WASHINGTON — A California law designed to improve the living conditions of hens has drawn opposition from Missouri Attorney General Josh Hawley, who has taken his challenge of the law’s egg-sale restrictions to the U.S. Supreme Court.

According to Kelsey Eberly, staff attorney with the Animal Legal Defense Fund, California’s Prevention of Farm Animal Cruelty Act, or Proposition 2, sets a higher bar for the treatment of egg-laying hens and other farmed animals and requires that California farmers, along with anyone who wants to sell eggs in California, afford each hen adequate space to lie down, stand up, turn around freely and fully extend her limbs.

“In expanding Prop 2’s reach to cover not just eggs produced in state but all eggs sold in California, the General Assembly improved the lives of millions of hens across the country,” Eberly told the Northern California Record.

Hawley’s appeal of the law comes after the 9th Circuit Court of Appeals ruled that Missouri and five other states did not do enough to prove their claims that Prop 2 hurts the states themselves, instead of just individual farmers, according to an Associated Press report. The other five states are Nebraska, Oklahoma, Alabama, Kentucky and Iowa, per a statement from the Missouri attorney general's office.

The 9th Circuit upheld a ruling of dismissal by the U.S. District Court for the Eastern District of California. The circuit court said “the allegations about potential economic effects of the challenged laws, after implementation, were necessarily speculative; and the allegations of discrimination were misplaced because the laws do not distinguish among eggs based on their state of origin.”

Eberly said ALDF participated in a friend-of-the-court capacity as part of the 9th Circuit proceedings.
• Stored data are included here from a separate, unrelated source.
theorem pv_merge_inv (d : PySem.Dict String (PySem.Set String))
    (g : PySem.Dict String (List (PySem.Set String))) (p : String × PySem.Set String)
    (h1 : d.items = g.items.map pvF) (h2 : ∀ q ∈ g.items, q.2 ≠ []) :
    (pvMergeA d p).items = (pvMergeG g p).items.map pvF ∧
      ∀ q ∈ (pvMergeG g p).items, q.2 ≠ [] := by
  obtain ⟨name, st⟩ := p
  have hc : d.contains name = g.contains name := by
    simp only [PySem.Dict.contains, h1, List.any_map]
    rfl
  have hget : d.get? name = (g.get? name).map pvReduceInter := by
    simp only [PySem.Dict.get?, h1, List.find?_map]
    have hcomp : ((fun p : String × List String => p.1 == name) ∘ pvF) =
        (fun q : String × List (PySem.Set String) => q.1 == name) := rfl
    rw [hcomp]
    cases List.find? (fun q : String × List (PySem.Set String) => q.1 == name) g.items <;> rfl
  by_cases hcon : g.contains name = true
  · -- name present on both sides
    obtain ⟨sets0, hsets0⟩ : ∃ v, g.get? name = some v := by
      cases hg : g.get? name with
      | none => exact absurd ((PySem.Dict.get?_eq_none_iff_contains g name).mp hg) (by simp [hcon])
      | some v => exact ⟨v, rfl⟩
    have hmem : (name, sets0) ∈ g.items := PySem.Dict.mem_items_of_get?_eq_some g hsets0
    have hne0 : sets0 ≠ [] := h2 _ hmem
    have hv0 : d.getD name [] = pvReduceInter sets0 := by
      rw [PySem.Dict.getD_eq_get?_getD, hget, hsets0]; rfl
    have hred : pvReduceInter (sets0 ++ [st]) = PySem.Set.inter (pvReduceInter sets0) st := by
      obtain ⟨s0, rest, rfl⟩ : ∃ a l, sets0 = a :: l := by
        cases sets0 with
        | nil => exact absurd rfl hne0
        | cons a l => exact ⟨a, l, rfl⟩
      simp [pvReduceInter, List.foldl_append]
    have hBitems : (pvMergeG g (name, st)).items =
        g.items.map (fun q => if q.1 == name then (name, sets0 ++ [st]) else q) := by
      unfold pvMergeG PySem.Dict.modify
      rw [PySem.Dict.getD_eq_get?_getD, hsets0]
      exact PySem.Dict.items_insert_of_contains g _ hcon
    have hA : pvMergeA d (name, st) = d.insert name (PySem.Set.inter (pvReduceInter sets0) st) := by
      unfold pvMergeA
      simp only [hc, hcon, if_true, hv0]
      by_cases hst : pvReduceInter sets0 = st
      · rw [if_neg (by simp [hst])]
        conv_rhs => rw [← hst, pv_inter_self]
        rw [hst]
      · rw [if_pos (by simp [hst])]
    constructor
    · rw [hA, PySem.Dict.items_insert_of_contains d _ (hc ▸ hcon), h1, hBitems,
        List.map_map, List.map_map]
      refine List.map_congr_left ?_
      intro q hq
      by_cases hqn : q.1 = name
      · simp [Function.comp, pvF, hqn, hred]
      · simp [Function.comp, pvF, hqn]
    · intro q hq
      rw [hBitems] at hq
      rcases List.mem_map.mp hq with ⟨q0, hq0, rfl⟩
      by_cases hqn : q0.1 = name
      · simp [hqn]
      · simpa [hqn] using h2 q0 hq0
  · -- name fresh on both sides
    have hcf : d.contains name = false := by rw [hc]; simpa using hcon
    have hA : pvMergeA d (name, st) = d.insert name st := by
      unfold pvMergeA
      simp [hcf]
    have hB : pvMergeG g (name, st) = g.insert name [st] := by
      unfold pvMergeG PySem.Dict.modify
      simp only
      rw [PySem.Dict.getD_of_not_contains g _ (by simpa using hcon)]
      simp
    constructor
    · rw [hA, hB, PySem.Dict.items_insert_of_not_contains d _ hcf,
        PySem.Dict.items_insert_of_not_contains g _ (by simpa using hcon), List.map_append, h1]
      rfl
    · intro q hq
      rw [hB, PySem.Dict.items_insert_of_not_contains g _ (by simpa using hcon)] at hq
      rcases List.mem_append.mp hq with h | h
      · exact h2 q h
      · simp at h; simp [h]

theorem pv_fold_merge_inv (l : List (String × PySem.Set String))
    (d : PySem.Dict String (PySem.Set String)) (g : PySem.Dict String (List (PySem.Set String)))
    (h1 : d.items = g.items.map pvF) (h2 : ∀ q ∈ g.items, q.2 ≠ []) :
    (l.foldl pvMergeA d).items = (l.foldl pvMergeG g).items.map pvF ∧
      ∀ q ∈ (l.foldl pvMergeG g).items, q.2 ≠ [] := by
  induction l generalizing d g with
  | nil => exact ⟨h1, h2⟩
  | cons p rest ih =>
    have h := pv_merge_inv d g p h1 h2
    exact ih _ _ h.1 h.2

-- ---- B's flattening pass vs per-policy dicts ----
theorem pvStepB_nil (p : PySem.Set String × List (String × List String)) (t : String)
    (h : PySem.Str.split₀ (PySem.Str.strip t) = []) : pvStepB p t = p := by
  simp only [pvStepB, h]

theorem pvStepB_cons (p : PySem.Set String × List (String × List String)) (t : String)
    (name : String) (vals : List String)
    (h : PySem.Str.split₀ (PySem.Str.strip t) = name :: vals) :
    pvStepB p t =
      if p.1.contains name then p
      else (PySem.Set.add p.1 name, p.2 ++ [(name, PySem.List.dedup vals)]) := by
  simp only [pvStepB, h]

theorem pvTokB_nil (d : PySem.Dict String (PySem.Set String)) (t : String)
    (h : PySem.Str.split₀ (PySem.Str.strip t) = []) : pvTokB d t = d := by
  simp only [pvTokB, h]

theorem pvTokB_cons (d : PySem.Dict String (PySem.Set String)) (t : String)
    (name : String) (vals : List String)
    (h : PySem.Str.split₀ (PySem.Str.strip t) = name :: vals) :
    pvTokB d t = d.setdefault name (PySem.Set.ofList vals) := by
  simp only [pvTokB, h]

theorem pv_step_shift (tokens : List String) (seen : PySem.Set String)
    (acc1 acc2 : List (String × List String)) :
    tokens.foldl pvStepB (seen, acc1 ++ acc2) =
      ((tokens.foldl pvStepB (seen, acc2)).1, acc1 ++ (tokens.foldl pvStepB (seen, acc2)).2) := by
  induction tokens generalizing seen acc2 with
  | nil => rfl
  | cons t rest ih =>
    simp only [List.foldl_cons]
    cases hd : PySem.Str.split₀ (PySem.Str.strip t) with
    | nil =>
      rw [pvStepB_nil _ _ hd, pvStepB_nil _ _ hd]
      exact ih seen acc2
    | cons name vals =>
      rw [pvStepB_cons _ _ _ _ hd, pvStepB_cons _ _ _ _ hd]
      by_cases hc : seen.contains name
      · simp only [hc, if_true]
        exact ih seen acc2
      · simp only [hc, Bool.false_eq_true, if_false, List.append_assoc]
        exact ih _ _

theorem pv_step_items (tokens : List String) (seen : PySem.Set String)
    (d : PySem.Dict String (PySem.Set String))
    (hinv : ∀ n, seen.contains n = d.contains n) :
    (tokens.foldl pvStepB (seen, d.items)).2 = (tokens.foldl pvTokB d).items := by
  induction tokens generalizing seen d with
  | nil => rfl
  | cons t rest ih =>
    simp only [List.foldl_cons]
    cases hd : PySem.Str.split₀ (PySem.Str.strip t) with
    | nil =>
      rw [pvStepB_nil _ _ hd, pvTokB_nil _ _ hd]
      exact ih seen d hinv
    | cons name vals =>
      rw [pvStepB_cons _ _ _ _ hd, pvTokB_cons _ _ _ _ hd]
      by_cases hc : d.contains name
      · rw [PySem.Dict.setdefault_of_contains _ _ hc]
        simp only [hinv name, hc, if_true]
        exact ih seen d hinv
      · rw [PySem.Dict.setdefault_of_not_contains _ _ (by simpa using hc)]
        simp only [hinv name, hc, Bool.false_eq_true, if_false]
        rw [show PySem.List.dedup vals = PySem.Set.ofList vals from PySem.List.dedup_eq_ofList vals,
          ← PySem.Dict.items_insert_of_not_contains d (PySem.Set.ofList vals) (by simpa using hc)]
        refine ih _ _ ?_
        intro n
        rw [PySem.Dict.contains_insert]
        by_cases hn : n = name
        · subst hn
          simp [PySem.Set.mem_add]
        · have : (n == name) = false := by simpa using hn
          rw [this, Bool.false_or, ← hinv n]
          apply Bool.coe_iff_coe.mp
          rw [PySem.Set.contains_iff, PySem.Set.contains_iff, PySem.Set.mem_add]
          exact ⟨fun h => h.resolve_right hn, Or.inl⟩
In a Feb. 16 statement, Hawley’s office said Prop 2 imposes “job-killing regulations on Missouri” and “imposes onerous new regulations on Missouri poultry farmers and would drive the costs of eggs up for Missouri families.”

Hawley said in the statement that the regulations “will cost Missouri farmers tens of millions of dollars.”
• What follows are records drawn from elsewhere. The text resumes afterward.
-- pv_equiv track=rewrite | github.com/oernster/trainer | src/core/services/station_name_normalizer.py | are_stations_equivalent
-- ===== SOURCE A (Python) =====
-- def are_stations_equivalent(station1: str, station2: str) -> bool:
--     """
--     Check if two station names refer to the same station.
--
--     Args:
--         station1: First station name
--         station2: Second station name
--
--     Returns:
--         True if the stations are equivalent, False otherwise
--     """
--     # Normalize station names for comparison
--     def normalize_for_comparison(name):
--         return name.lower().replace(" ", "").replace("-", "").replace("(", "").replace(")", "")
--
--     norm1 = normalize_for_comparison(station1)
--     norm2 = normalize_for_comparison(station2)
--
--     # Exact match
--     if norm1 == norm2:
--         return True
--
--     # Handle London prefix variants
--     if norm1.startswith("london"):
--         base1 = norm1[6:]  # Remove "london"
--         if base1 == norm2:
--             return True
--
--     if norm2.startswith("london"):
--         base2 = norm2[6:]  # Remove "london"
--         if base2 == norm1:
--             return True
--
--     # Common variations
--     variations = [
--         ("central", ""),
--         ("main", ""),
--         ("parkway", ""),
--         ("international", ""),
--     ]
--
--     for var1, var2 in variations:
--         if norm1.replace(var1, var2) == norm2 or norm1 == norm2.replace(var1, var2):
--             return True
--
--     return False
-- ===== SOURCE B (Python) =====
-- def are_stations_equivalent(station1: str, station2: str) -> bool:
--     """Check if two station names refer to the same station."""
--     def normalize(name):
--         # one pass: drop separator chars, lowercase the rest
--         return "".join(c.lower() for c in name if c not in ' -()')
--
--     def reduces_to(src, dst, token):
--         # True iff src with all (left-to-right, non-overlapping) occurrences of
--         # token deleted equals dst -- streaming two-pointer scan, never builds
--         # the reduced string.
--         i = j = 0
--         n, m, k = len(src), len(dst), len(token)
--         while i < n:
--             if src.startswith(token, i):
--                 i += k
--             elif j < m and src[i] == dst[j]:
--                 i += 1
--                 j += 1
--             else:
--                 return False
--         return j == m
--
--     n1 = normalize(station1)
--     n2 = normalize(station2)
--     if n1 == n2 or n1 == "london" + n2 or n2 == "london" + n1:
--         return True
--     return any(reduces_to(n1, n2, t) or reduces_to(n2, n1, t)
--                for t in ("central", "main", "parkway", "international"))
-- ===== Notes on version B (the rewrite author's own statement) =====
-- stated objective: alternative
-- what changed: B normalizes in one pass (filter separators, lowercase per char) instead of five sequential replace passes, tests the London prefix by string concatenation equality instead of startswith plus slicing, and decides each variation-removal comparison with a streaming two-pointer matcher that never materializes the replaced string, instead of building norm.replace(var,'') and comparing.
import Mathlib
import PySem

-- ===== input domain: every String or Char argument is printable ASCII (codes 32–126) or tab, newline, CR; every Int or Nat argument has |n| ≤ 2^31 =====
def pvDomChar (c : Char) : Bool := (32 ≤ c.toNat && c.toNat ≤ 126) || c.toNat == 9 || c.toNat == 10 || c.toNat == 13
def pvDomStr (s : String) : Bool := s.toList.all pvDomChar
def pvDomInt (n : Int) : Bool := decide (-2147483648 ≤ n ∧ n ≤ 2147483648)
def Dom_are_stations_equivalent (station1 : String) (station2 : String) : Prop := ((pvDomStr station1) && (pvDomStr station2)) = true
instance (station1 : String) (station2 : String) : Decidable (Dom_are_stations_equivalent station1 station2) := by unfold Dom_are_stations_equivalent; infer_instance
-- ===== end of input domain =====

-- B replaces A's replace-built candidate comparisons by a streaming two-pointer
-- matcher (never builds the reduced string), a one-pass normalize, and a
-- concatenation test for the London prefix (objective: alternative).


-- ===== PORT A =====
-- name.lower().replace(" ","").replace("-","").replace("(","").replace(")","")
def pvNormalize (name : List Char) : List Char :=
  PySem.Chars.replace
    (PySem.Chars.replace
      (PySem.Chars.replace
        (PySem.Chars.replace (PySem.Chars.lower name) [' '] [])
        ['-'] [])
      ['('] [])
    [')'] []

def pvVariations : List (List Char × List Char) :=
  [(['c','e','n','t','r','a','l'], []),
   (['m','a','i','n'], []),
   (['p','a','r','k','w','a','y'], []),
   (['i','n','t','e','r','n','a','t','i','o','n','a','l'], [])]

def pvLondon : List Char := ['l','o','n','d','o','n']

def are_stations_equivalent (station1 : String) (station2 : String) : Bool :=
  let norm1 := pvNormalize station1.toList
  let norm2 := pvNormalize station2.toList
  if norm1 == norm2 then true
  else if PySem.Chars.startswith norm1 pvLondon
          && PySem.List.slice norm1 (some 6) none == norm2 then true
  else if PySem.Chars.startswith norm2 pvLondon
          && PySem.List.slice norm2 (some 6) none == norm1 then true
  else pvVariations.any (fun p =>
    PySem.Chars.replace norm1 p.1 p.2 == norm2
      || norm1 == PySem.Chars.replace norm2 p.1 p.2)

-- ===== PORT B =====
-- "".join(c.lower() for c in name if c not in ' -()')  — one pass
def pvNormalizeB (name : List Char) : List Char :=
  (name.filter (fun c => !([' ', '-', '(', ')'].contains c))).map PySem.Chars.lowerChar

-- the while loop of reduces_to: position i is the remaining suffix of src,
-- position j the remaining suffix of dst; fuel = initial length of src
def pvReducesGo (tok : List Char) : Nat → List Char → List Char → Bool
  | _, [], dst => dst == []
  | 0, _ :: _, _ => false
  | fuel+1, c :: t, dst =>
      if tok.isPrefixOf (c :: t) then pvReducesGo tok fuel ((c :: t).drop tok.length) dst
      else match dst with
        | [] => false
        | d :: ds => c == d && pvReducesGo tok fuel t ds

def pvReduces (src dst tok : List Char) : Bool := pvReducesGo tok src.length src dst

def pvTokens : List (List Char) :=
  [['c','e','n','t','r','a','l'],
   ['m','a','i','n'],
   ['p','a','r','k','w','a','y'],
   ['i','n','t','e','r','n','a','t','i','o','n','a','l']]

def are_stations_equivalent_alt (station1 : String) (station2 : String) : Bool :=
  let n1 := pvNormalizeB station1.toList
  let n2 := pvNormalizeB station2.toList
  if n1 == n2 || n1 == pvLondon ++ n2 || n2 == pvLondon ++ n1 then true
  else pvTokens.any (fun t => pvReduces n1 n2 t || pvReduces n2 n1 t)

-- ===== PRECONDITION & SPEC =====
def Spec_are_stations_equivalent (station1 : String) (station2 : String) (out : Bool) : Prop := out = are_stations_equivalent_alt station1 station2
instance (station1 : String) (station2 : String) (out : Bool) : Decidable (Spec_are_stations_equivalent station1 station2 out) := by unfold Spec_are_stations_equivalent; infer_instance

-- ===== CLAIM (what is proved, stated in full; the proofs are below) =====
def Claim_equal_are_stations_equivalent : Prop := ∀ (station1 : String) (station2 : String), Dom_are_stations_equivalent station1 station2 → Spec_are_stations_equivalent station1 station2 (are_stations_equivalent station1 station2)

-- ===== LEMMAS AND PROOFS =====

-- replace.go with empty replacement: the accumulator factors out
lemma pv_go_acc (tok : List Char) : ∀ (fuel : Nat) (s acc : List Char),
    PySem.Chars.replace.go tok [] fuel s acc
      = acc.reverse ++ PySem.Chars.replace.go tok [] fuel s [] := by
  intro fuel
  induction fuel with
  | zero => intro s acc; simp [PySem.Chars.replace.go]
  | succ n ih =>
      intro s acc
      cases s with
      | nil => simp [PySem.Chars.replace.go]
      | cons c t =>
          simp only [PySem.Chars.replace.go]
          split
          · simp only [List.reverse_nil, List.nil_append]
            rw [ih _ acc]
          · rw [ih _ (c :: acc), ih _ [c]]
            simp

-- single-character replace-by-nothing is a filter
lemma pv_replace_single (x : Char) (s : List Char) :
    PySem.Chars.replace s [x] [] = s.filter (fun c => !(c == x)) := by
  have h : ∀ (fuel : Nat) (s : List Char), s.length ≤ fuel →
      PySem.Chars.replace.go [x] [] fuel s [] = s.filter (fun c => !(c == x)) := by
    intro fuel
    induction fuel with
    | zero =>
        intro s hs
        have : s = [] := List.eq_nil_of_length_eq_zero (Nat.le_zero.mp hs)
        subst this; simp [PySem.Chars.replace.go]
    | succ n ih =>
        intro s hs
        cases s with
        | nil => simp [PySem.Chars.replace.go]
        | cons c t =>
            simp only [PySem.Chars.replace.go]
            by_cases hx : c = x
            · subst hx
              rw [if_pos (by simp [List.isPrefixOf])]
              simp only [List.length, List.drop, List.reverse_nil, List.nil_append]
              rw [ih t (by simpa using hs)]
              simp
            · rw [if_neg (by simp [List.isPrefixOf]; exact fun h => hx h.symm)]
              rw [pv_go_acc, ih t (by simpa using hs)]
              simp [hx]
  rw [PySem.Chars.replace]
  simp only [List.isEmpty_cons, Bool.false_eq_true, if_false]
  exact h s.length s le_rfl

lemma pv_lower_beq_sep (c x : Char) (hx : x.toNat < 65) :
    (PySem.Chars.lowerChar c == x) = (c == x) := by
  simp only [PySem.Chars.lowerChar]
  split
  · rename_i hU
    have h1 : 'A' ≤ c ∧ c ≤ 'Z' := by simpa [PySem.Chars.isupper] using hU
    have hA : 65 ≤ c.toNat := by
      have := h1.1; rw [Char.le_def] at this; exact UInt32.le_iff_toNat_le.mp this
    have hval : (Char.ofNat (c.toNat + 32)).toNat = c.toNat + 32 := by
      have hZ : c.toNat ≤ 90 := by
        have := h1.2; rw [Char.le_def] at this; exact UInt32.le_iff_toNat_le.mp this
      have hv : Nat.isValidChar (c.toNat + 32) := Or.inl (by omega)
      simp [Char.ofNat, hv]
    have l : Char.ofNat (c.toNat + 32) ≠ x := by
      intro h; rw [h] at hval; omega
    have r : c ≠ x := by
      intro h; rw [← h] at hx; omega
    simp [l, r]
  · rfl

-- the two normalizations agree
lemma pv_normalize_eq (name : List Char) : pvNormalizeB name = pvNormalize name := by
  unfold pvNormalize pvNormalizeB
  rw [pv_replace_single, pv_replace_single, pv_replace_single, pv_replace_single]
  rw [List.filter_filter, List.filter_filter, List.filter_filter]
  simp only [PySem.Chars.lower, List.filter_map]
  congr 1
  apply List.filter_congr
  intro c _
  simp only [Function.comp,
    pv_lower_beq_sep c ' ' (by decide), pv_lower_beq_sep c '-' (by decide),
    pv_lower_beq_sep c '(' (by decide), pv_lower_beq_sep c ')' (by decide),
    List.contains_cons, List.contains_nil]
  cases h1 : c == ' ' <;> cases h2 : c == '-' <;> cases h3 : c == '(' <;> cases h4 : c == ')' <;> rfl

-- the london branch: startswith + drop-6 equality is a concatenation equation
lemma pv_london (n1 n2 : List Char) :
    (PySem.Chars.startswith n1 pvLondon && (PySem.List.slice n1 (some 6) none == n2))
      = (n1 == pvLondon ++ n2) := by
  rw [Bool.eq_iff_iff]
  simp only [Bool.and_eq_true, beq_iff_eq, PySem.Chars.startswith_iff]
  constructor
  · rintro ⟨⟨t, ht⟩, hs⟩
    subst ht
    rw [show ((6:Int)) = ((6:Nat):Int) by norm_num,
        PySem.List.slice_from_natCast] at hs
    simp [pvLondon] at hs
    simp [hs, pvLondon]
  · intro h
    subst h
    refine ⟨⟨n2, rfl⟩, ?_⟩
    rw [show ((6:Int)) = ((6:Nat):Int) by norm_num,
        PySem.List.slice_from_natCast]
    simp [pvLondon]

-- the streaming matcher computes equality with the replaced string
lemma pv_reducesGo_eq (tok : List Char) (hne : tok ≠ []) :
    ∀ (fuel : Nat) (src dst : List Char), src.length ≤ fuel →
      pvReducesGo tok fuel src dst = (PySem.Chars.replace.go tok [] fuel src [] == dst) := by
  intro fuel
  induction fuel with
  | zero =>
      intro src dst hs
      have : src = [] := List.eq_nil_of_length_eq_zero (Nat.le_zero.mp hs)
      subst this
      simp [pvReducesGo, PySem.Chars.replace.go]
  | succ n ih =>
      intro src dst hs
      cases src with
      | nil =>
          simp [pvReducesGo, PySem.Chars.replace.go]
      | cons c t =>
          simp only [pvReducesGo, PySem.Chars.replace.go]
          split
          · rename_i hpre
            have hlen : ((c :: t).drop tok.length).length ≤ n := by
              have h1 : 1 ≤ tok.length := by
                cases tok with
                | nil => exact absurd rfl hne
                | cons a b => simp
              have h2 : ((c :: t).drop tok.length).length
                  = (c :: t).length - tok.length := by simp
              simp only [List.length_cons] at hs h2
              omega
            rw [ih _ dst hlen]
            simp
          · rw [pv_go_acc]
            cases dst with
            | nil =>
                simp only [List.reverse_cons, List.reverse_nil, List.nil_append,
                  List.cons_append]
                rfl
            | cons d ds =>
                show (c == d && pvReducesGo tok n t ds) = _
                rw [ih t ds (by simpa using hs)]
                simp only [List.reverse_cons, List.reverse_nil, List.nil_append,
                  List.cons_append]
                rw [Bool.eq_iff_iff]
                simp only [Bool.and_eq_true, beq_iff_eq, List.cons_eq_cons]

lemma pv_reduces_eq (n1 n2 tok : List Char) (hne : tok ≠ []) :
    pvReduces n1 n2 tok = (PySem.Chars.replace n1 tok [] == n2) := by
  unfold pvReduces
  rw [pv_reducesGo_eq tok hne n1.length n1 n2 le_rfl]
  rw [PySem.Chars.replace]
  cases tok with
  | nil => exact absurd rfl hne
  | cons a b => simp

-- the two bodies agree for any pair of normalized names
lemma pv_body_eq (n1 n2 : List Char) :
    (if n1 == n2 then true
     else if PySem.Chars.startswith n1 pvLondon
             && PySem.List.slice n1 (some 6) none == n2 then true
     else if PySem.Chars.startswith n2 pvLondon
             && PySem.List.slice n2 (some 6) none == n1 then true
     else pvVariations.any (fun p =>
       PySem.Chars.replace n1 p.1 p.2 == n2
         || n1 == PySem.Chars.replace n2 p.1 p.2))
    =
    (if n1 == n2 || n1 == pvLondon ++ n2 || n2 == pvLondon ++ n1 then true
     else pvTokens.any (fun t => pvReduces n1 n2 t || pvReduces n2 n1 t)) := by
  have hvar : pvVariations.any (fun p =>
       PySem.Chars.replace n1 p.1 p.2 == n2
         || n1 == PySem.Chars.replace n2 p.1 p.2)
      = pvTokens.any (fun t => pvReduces n1 n2 t || pvReduces n2 n1 t) := by
    simp only [pvVariations, pvTokens, List.any_cons, List.any_nil, pv_reduces_eq,
      ne_eq, reduceCtorEq, not_false_eq_true]
    rw [Bool.eq_iff_iff]
    simp only [Bool.or_eq_true, beq_iff_eq, eq_comm (a := n1)]
  rw [pv_london n1 n2, pv_london n2 n1, hvar]
  rw [Bool.eq_iff_iff]
  split_ifs <;> simp_all

-- ===== VERDICT (by name: the statement is the Claim_ definition above) =====
theorem are_stations_equivalent_spec : Claim_equal_are_stations_equivalent := by
  intro s1 s2 _
  unfold Spec_are_stations_equivalent are_stations_equivalent are_stations_equivalent_alt
  rw [pv_normalize_eq, pv_normalize_eq]
  exact pv_body_eq (pvNormalize s1.toList) (pvNormalize s2.toList)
Although Prop 2 and its 2010 expansion represented “a major step forward in improving the welfare of egg-laying hens and combating one of the worst forms of farmed-animal confinement,” Eberly said the law “isn’t a cure-all.”

“(Prop 2) does not require that California eggs come from cage-free or pasture-raised hens. Eggs from caged hens can still be sold so long as the cages are large enough to meet the law’s requirements,” she said.

In addition, Eberly said “the law does not affect other cruelties the factory farming industry commonly inflicts on egg-laying hens, like amputating their sensitive beaks without painkillers.”

Aside from protecting the hens who lay the eggs, Eberly said Prop 2 aims to improve food safety for consumers.

“Because battery-cage facilities are often feces-encrusted, pest-infested places in which dead hens may be left to decompose inside cages with live birds, producing eggs in such conditions raises the risk that they will be contaminated by food-borne illness — particularly salmonella — versus producing eggs from hens in a cage-free environment,” she said.

Despite the improvements brought by Prop 2 and similar moves within the egg industry toward cage-free production, Eberly said “the egg market remains a locus of consumer confusion and deception.”